What the task asks -
Look below for the lines from the one with "[List.foldl_cons, h, if_true]" to the one with "(bounds.zip bounds.tail).foldl (fun", and copy exactly those lines, both ends included.

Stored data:
-- pv_equiv track=rewrite | github.com/bala-subramanian-k-grl/code-parsing-sruthy-task | check_code_quality.py | _check_code_smells
-- ===== SOURCE A (Python) =====
-- from typing import Dict, List, Tuple
--
-- def _check_code_smells(content: str, lines: List[str]) -> int:
--     """Check for code smells."""
--     smells = 0
--
--     # Long lines (>79 chars)
--     for line in lines:
--         if len(line) > 79 and not line.strip().startswith("#"):
--             smells += 1
--
--     # Too many blank lines
--     blank_count = 0
--     for line in lines:
--         if not line.strip():
--             blank_count += 1
--             if blank_count > 2:
--                 smells += 1
--         else:
--             blank_count = 0
--
--     return smells
-- ===== SOURCE B (Python) =====
-- from typing import Dict, List, Tuple
--
-- def _check_code_smells(content: str, lines: List[str]) -> int:
--     """Count long lines, plus blank-run excess computed from gaps between non-blank line indices."""
--     long_count = sum(1 for line in lines
--                      if len(line) > 79 and not line.strip().startswith("#"))
--     nonblank = [i for i, line in enumerate(lines) if line.strip()]
--     bounds = [-1] + nonblank + [len(lines)]
--     excess = sum(max(0, (b - a - 1) - 2) for a, b in zip(bounds, bounds[1:]))
--     return long_count + excess
-- ===== Notes on version B (the rewrite author's own statement) =====
-- stated objective: alternative
-- what changed: Replaces the running blank-line counter with per-run arithmetic: B collects the indices of non-blank lines and adds max(0, L-2) for each gap of L consecutive blank lines between them, and counts long lines with a single sum over a comprehension.
import Mathlib
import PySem

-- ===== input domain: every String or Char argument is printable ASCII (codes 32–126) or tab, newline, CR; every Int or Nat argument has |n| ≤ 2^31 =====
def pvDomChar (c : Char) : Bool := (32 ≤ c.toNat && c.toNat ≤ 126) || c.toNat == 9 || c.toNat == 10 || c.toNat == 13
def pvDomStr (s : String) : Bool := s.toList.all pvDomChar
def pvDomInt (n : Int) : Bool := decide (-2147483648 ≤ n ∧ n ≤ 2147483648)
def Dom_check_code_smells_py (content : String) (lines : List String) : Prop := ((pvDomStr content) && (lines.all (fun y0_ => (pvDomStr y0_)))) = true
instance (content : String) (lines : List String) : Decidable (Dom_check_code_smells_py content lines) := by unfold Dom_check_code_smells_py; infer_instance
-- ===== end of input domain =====

-- B replaces A's running blank-line counter with per-run arithmetic on the gaps between
-- non-blank line indices (max (0, L-2) per gap of L blanks); same O(n) cost, alternative structure.

-- ===== PORT A =====
-- the long-line / comment predicate shared verbatim by both Pythons
def pvSmellLine (line : String) : Bool :=
  decide (PySem.Str.len line > 79) && !(PySem.Str.startswith (PySem.Str.strip line) "#")

def check_code_smells_py (_content : String) (lines : List String) : Int :=
  -- for line in lines: if len(line) > 79 and not line.strip().startswith("#"): smells += 1
  let smells : Int := lines.foldl (fun smells line => if pvSmellLine line then smells + 1 else smells) 0
  -- blank_count loop; state = (smells, blank_count)
  let st : Int × Int := lines.foldl (fun (st : Int × Int) line =>
    if PySem.Str.strip line = "" then
      let bc := st.2 + 1
      (if bc > 2 then st.1 + 1 else st.1, bc)
    else (st.1, 0)) (smells, 0)
  st.1

-- ===== PORT B =====
def check_code_smells_py_alt (_content : String) (lines : List String) : Int :=
  let long_count : Int := (lines.countP pvSmellLine : Nat)
  let nonblank : List Int :=
    ((PySem.List.enumerate lines).filter (fun p => ¬ (PySem.Str.strip p.2 = ""))).map (·.1)
  let bounds : List Int := -1 :: (nonblank ++ [(lines.length : Int)])
  let excess : Int := (bounds.zip bounds.tail).foldl
    (fun s p => s + max 0 ((p.2 - p.1 - 1) - 2)) 0
  long_count + excess

-- ===== PRECONDITION & SPEC =====
def Spec_check_code_smells_py (content : String) (lines : List String) (out : Int) : Prop := out = check_code_smells_py_alt content lines
instance (content : String) (lines : List String) (out : Int) : Decidable (Spec_check_code_smells_py content lines out) := by unfold Spec_check_code_smells_py; infer_instance

-- ===== CLAIM (what is proved, stated in full; the proofs are below) =====
def Claim_equal_check_code_smells_py : Prop := ∀ (content : String) (lines : List String), Dom_check_code_smells_py content lines → Spec_check_code_smells_py content lines (check_code_smells_py content lines)

-- ===== LEMMAS AND PROOFS =====

-- sum of max(0, gap-3) over consecutive pairs of a bounds list
def pvGapsSum (bs : List Int) : Int :=
  ((bs.zip bs.tail).map (fun p => max 0 ((p.2 - p.1 - 1) - 2))).sum

def pvIdxs (k : Int) (ls : List String) : List Int :=
  ((PySem.List.enumerate ls k).filter (fun p => ¬ (PySem.Str.strip p.2 = ""))).map (·.1)

def pvG (a k : Int) (ls : List String) : Int :=
  pvGapsSum (a :: (pvIdxs k ls ++ [k + ls.length]))

theorem pvGapsSum_cons_cons (a b : Int) (rest : List Int) :
    pvGapsSum (a :: b :: rest) = max 0 ((b - a - 1) - 2) + pvGapsSum (b :: rest) := by
  simp [pvGapsSum]

theorem pvIdxs_cons_blank (k : Int) (l : String) (ls : List String)
    (h : PySem.Str.strip l = "") : pvIdxs k (l :: ls) = pvIdxs (k + 1) ls := by
  simp [pvIdxs, PySem.List.enumerate_cons, h]

theorem pvIdxs_cons_nonblank (k : Int) (l : String) (ls : List String)
    (h : ¬ PySem.Str.strip l = "") : pvIdxs k (l :: ls) = k :: pvIdxs (k + 1) ls := by
  simp [pvIdxs, PySem.List.enumerate_cons, h]

-- the blank-count loop of A, from state (s, bc), equals s + pvG (k-1-bc) k ls - max 0 (bc-2)
theorem pvBlankLoop (ls : List String) : ∀ (s bc k : Int), 0 ≤ bc →
    (ls.foldl (fun (st : Int × Int) line =>
      if PySem.Str.strip line = "" then
        let bc := st.2 + 1
        (if bc > 2 then st.1 + 1 else st.1, bc)
      else (st.1, 0)) (s, bc)).1
    = s + pvG (k - 1 - bc) k ls - max 0 (bc - 2) := by
  induction ls with
  | nil =>
    intro s bc k hbc
    simp only [List.foldl_nil, pvG, pvIdxs, PySem.List.enumerate_nil,
      List.filter_nil, List.map_nil, List.nil_append, List.length_nil]
    simp [pvGapsSum]
    omega
  | cons l ls ih =>
    intro s bc k hbc
    by_cases h : PySem.Str.strip l = ""
    · simp only [List.foldl_cons, h, if_true]
      have := ih (if bc + 1 > 2 then s + 1 else s) (bc + 1) (k + 1) (by omega)
      simp only [this]
      have hG : pvG (k - 1 - bc) k (l :: ls) = pvG (k - 1 - bc) (k + 1) ls := by
        simp only [pvG, pvIdxs_cons_blank k l ls h, List.length_cons]
        push_cast
        have : k + ((ls.length : Int) + 1) = k + 1 + ↑ls.length := by ring
        rw [this]
      have harg : k + 1 - 1 - (bc + 1) = k - 1 - bc := by ring
      rw [harg, ← hG]
      split_ifs <;> omega
    · simp only [List.foldl_cons, h, if_false]
      have := ih s 0 (k + 1) (by omega)
      simp only [this]
      have hG : pvG (k - 1 - bc) k (l :: ls)
          = max 0 ((k - (k - 1 - bc) - 1) - 2) + pvG k (k + 1) ls := by
        simp only [pvG, pvIdxs_cons_nonblank k l ls h, List.length_cons, List.cons_append]
        rw [pvGapsSum_cons_cons]
        push_cast
        have : k + ((ls.length : Int) + 1) = k + 1 + ↑ls.length := by ring
        rw [this]
      have harg : k + 1 - 1 - (0 : Int) = k := by ring
      rw [harg, hG]
      omega

theorem pvLongLoop (ls : List String) (s : Int) :
    ls.foldl (fun smells line => if pvSmellLine line then smells + 1 else smells) s
    = s + (ls.countP pvSmellLine : Nat) := by
  induction ls generalizing s with
  | nil => simp
  | cons l ls ih =>
    by_cases h : pvSmellLine l
    · simp [List.foldl_cons, h, ih]
      ring
    · simp [List.foldl_cons, h, ih]

theorem pvFoldlAdd (f : Int × Int → Int) (l : List (Int × Int)) : ∀ (s0 : Int),
    l.foldl (fun s p => s + f p) s0 = s0 + (l.map f).sum := by
  induction l with
  | nil => intro s0; simp
  | cons p l ih => intro s0; simp [List.foldl_cons, ih]; ring

theorem pvExcessFold (bounds : List Int) :
    (bounds.zip bounds.tail).foldl (fun s p => s + max 0 ((p.2 - p.1 - 1) - 2)) 0
    = pvGapsSum bounds := by
  rw [pvFoldlAdd]
  simp [pvGapsSum]

-- ===== VERDICT (by name: the statement is the Claim_ definition above) =====
theorem check_code_smells_py_spec : Claim_equal_check_code_smells_py := by
  intro content lines _
  unfold Spec_check_code_smells_py check_code_smells_py check_code_smells_py_alt
  dsimp only
  rw [pvLongLoop, pvExcessFold]
  rw [pvBlankLoop lines _ 0 0 le_rfl]
  have h1 : pvG (0 - 1 - 0) 0 lines = pvGapsSum (-1 :: (pvIdxs 0 lines ++ [(lines.length : Int)])) := by
    norm_num [pvG]
  rw [h1]
  simp only [pvIdxs]
  omega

Solved problem -
    · simp only [List.foldl_cons, h, if_true]
      have := ih (if bc + 1 > 2 then s + 1 else s) (bc + 1) (k + 1) (by omega)
      simp only [this]
      have hG : pvG (k - 1 - bc) k (l :: ls) = pvG (k - 1 - bc) (k + 1) ls := by
        simp only [pvG, pvIdxs_cons_blank k l ls h, List.length_cons]
        push_cast
        have : k + ((ls.length : Int) + 1) = k + 1 + ↑ls.length := by ring
        rw [this]
      have harg : k + 1 - 1 - (bc + 1) = k - 1 - bc := by ring
      rw [harg, ← hG]
      split_ifs <;> omega
    · simp only [List.foldl_cons, h, if_false]
      have := ih s 0 (k + 1) (by omega)
      simp only [this]
      have hG : pvG (k - 1 - bc) k (l :: ls)
          = max 0 ((k - (k - 1 - bc) - 1) - 2) + pvG k (k + 1) ls := by
        simp only [pvG, pvIdxs_cons_nonblank k l ls h, List.length_cons, List.cons_append]
        rw [pvGapsSum_cons_cons]
        push_cast
        have : k + ((ls.length : Int) + 1) = k + 1 + ↑ls.length := by ring
        rw [this]
      have harg : k + 1 - 1 - (0 : Int) = k := by ring
      rw [harg, hG]
      omega

theorem pvLongLoop (ls : List String) (s : Int) :
    ls.foldl (fun smells line => if pvSmellLine line then smells + 1 else smells) s
    = s + (ls.countP pvSmellLine : Nat) := by
  induction ls generalizing s with
  | nil => simp
  | cons l ls ih =>
    by_cases h : pvSmellLine l
    · simp [List.foldl_cons, h, ih]
      ring
    · simp [List.foldl_cons, h, ih]

theorem pvFoldlAdd (f : Int × Int → Int) (l : List (Int × Int)) : ∀ (s0 : Int),
    l.foldl (fun s p => s + f p) s0 = s0 + (l.map f).sum := by
  induction l with
  | nil => intro s0; simp
  | cons p l ih => intro s0; simp [List.foldl_cons, ih]; ring

theorem pvExcessFold (bounds : List Int) :
    (bounds.zip bounds.tail).foldl (fun s p => s + max 0 ((p.2 - p.1 - 1) - 2)) 0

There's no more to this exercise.